Solve the equation. Choose the method you prefer to use. Check your answer.

To solve the equation b/13 - 9b/13 = 48/13, we can combine the like terms on the left side of the equation.

b/13 - 9b/13 can be simplified to (1 - 9b)/13.

So now, our equation becomes (1 - 9b)/13 = 48/13.

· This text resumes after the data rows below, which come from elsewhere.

-- "index i gets marked by A" — by a later containing word, or an earlier strictly containing one
def pvRemB (ws : List String) (i : Nat) : Bool :=
  ((List.range ws.length).any fun j => decide (i < j) && PySem.Str.isIn (pvW ws i) (pvW ws j)) ||
  ((List.range ws.length).any fun j => decide (j < i) && PySem.Str.isIn (pvW ws i) (pvW ws j)
      && !(PySem.Str.isIn (pvW ws j) (pvW ws i)))


lemma pvW_eq (ws : List String) (a : Int) (h0 : 0 ≤ a) (hn : a < (ws.length : Int)) :
    PySem.List.pyGetD ws a "" = pvW ws a.toNat := by
  rw [PySem.List.pyGetD_eq_getElem ws "" h0 hn, pvW, List.getD_eq_getElem ws "" (by omega)]

lemma pvRemB_iff (ws : List String) (i : Nat) :
    pvRemB ws i = true ↔
      (∃ j, i < j ∧ j < ws.length ∧ PySem.Str.isIn (pvW ws i) (pvW ws j) = true) ∨
      (∃ j, j < i ∧ j < ws.length ∧ PySem.Str.isIn (pvW ws i) (pvW ws j) = true ∧
        PySem.Str.isIn (pvW ws j) (pvW ws i) = false) := by
  simp only [pvRemB, Bool.or_eq_true, List.any_eq_true, List.mem_range, Bool.and_eq_true,
    decide_eq_true_eq, Bool.not_eq_true']
  constructor
  · rintro (⟨j, hjn, hij, h1⟩ | ⟨j, hjn, ⟨hji, h1⟩, h2⟩)
    · exact Or.inl ⟨j, hij, hjn, h1⟩
    · exact Or.inr ⟨j, hji, hjn, h1, h2⟩
  · rintro (⟨j, hij, hjn, h1⟩ | ⟨j, hji, hjn, h1, h2⟩)
    · exact Or.inl ⟨j, hjn, hij, h1⟩
    · exact Or.inr ⟨j, hjn, ⟨hji, h1⟩, h2⟩

lemma pvRI_mem (ws : List String) (i : Nat) (hi : i < ws.length) :
    ((i : Int) ∈ pvRI ws) ↔ pvRemB ws i = true := by
  rw [pvRemB_iff]
  constructor
  · intro h
    simp only [pvRI, List.mem_flatMap, PySem.List.mem_pyRange_one] at h
    obtain ⟨a, ⟨ha0, han⟩, b, ⟨hab, hbn⟩, hm⟩ := h
    rw [pvG, pvW_eq ws a ha0 (by omega), pvW_eq ws b (by omega) (by omega)] at hm
    split_ifs at hm with h1 h2
    · -- hm : (i : Int) ∈ [a]
      simp only [List.mem_singleton] at hm
      have hai : a.toNat = i := by omega
      rw [hai] at h1
      exact Or.inl ⟨b.toNat, by omega, by omega, h1⟩
    · simp only [List.mem_singleton] at hm
      have hbi : b.toNat = i := by omega
      rw [hbi] at h1 h2
      exact Or.inr ⟨a.toNat, by omega, by omega, h2, Bool.eq_false_iff.mpr h1⟩
    · simp at hm
  · rintro (⟨j, hij, hjn, h1⟩ | ⟨j, hji, hjn, h1, h2⟩)
    · simp only [pvRI, List.mem_flatMap, PySem.List.mem_pyRange_one]
      refine ⟨(i : Int), ⟨by omega, by omega⟩, (j : Int), ⟨by omega, by omega⟩, ?_⟩
      rw [pvG, pvW_eq ws (i : Int) (by omega) (by omega), pvW_eq ws (j : Int) (by omega) (by omega)]
      simp only [Int.toNat_natCast]
      rw [if_pos h1]
      simp
    · simp only [pvRI, List.mem_flatMap, PySem.List.mem_pyRange_one]
      refine ⟨(j : Int), ⟨by omega, by omega⟩, (i : Int), ⟨by omega, by omega⟩, ?_⟩
      rw [pvG, pvW_eq ws (i : Int) (by omega) (by omega), pvW_eq ws (j : Int) (by omega) (by omega)]
      simp only [Int.toNat_natCast]
      rw [if_neg (ne_true_of_eq_false h2), if_pos h1]
      simp

def pvDL (ws : List String) : Nat → PySem.Set String → List String
  | 0, _ => []
  | m + 1, s =>
      (if !(s.contains (pvW ws m)) && !(pvBig ws m) then [pvW ws m] else []) ++
      pvDL ws m (s.add (pvW ws m))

To isolate the variable, we can multiply both sides of the equation by 13:

13 * (1 - 9b)/13 = 13 * (48/13).

This simplifies to (1 - 9b) = 48.

Next, let's isolate the variable term by subtracting 1 from both sides of the equation:

(1 - 9b) - 1 = 48 - 1.

This simplifies to 1 - 9b - 1 = 47.

Simplifying further, we have -9b = 47.

To solve for b, we can divide both sides of the equation by -9:

-9b/-9 = 47/-9.

This simplifies to b = -47/9.

So the solution to the equation is b = -47/9.

To check our answer, we can substitute b = -47/9 back into the original equation:

(-47/9)/13 - 9(-47/9)/13 = 48/13.

(-47/9)*(1/13) - 9*(-47/9)*(1/13) = 48/13.

-47/117 - 9*(-47/117) = 48/13.

-47/117 + 423/117 = 48/13.

(-47 + 423)/117 = 48/13.

376/117 = 48/13.

We can see that both sides of the equation are equal, so our solution b = -47/9 is correct.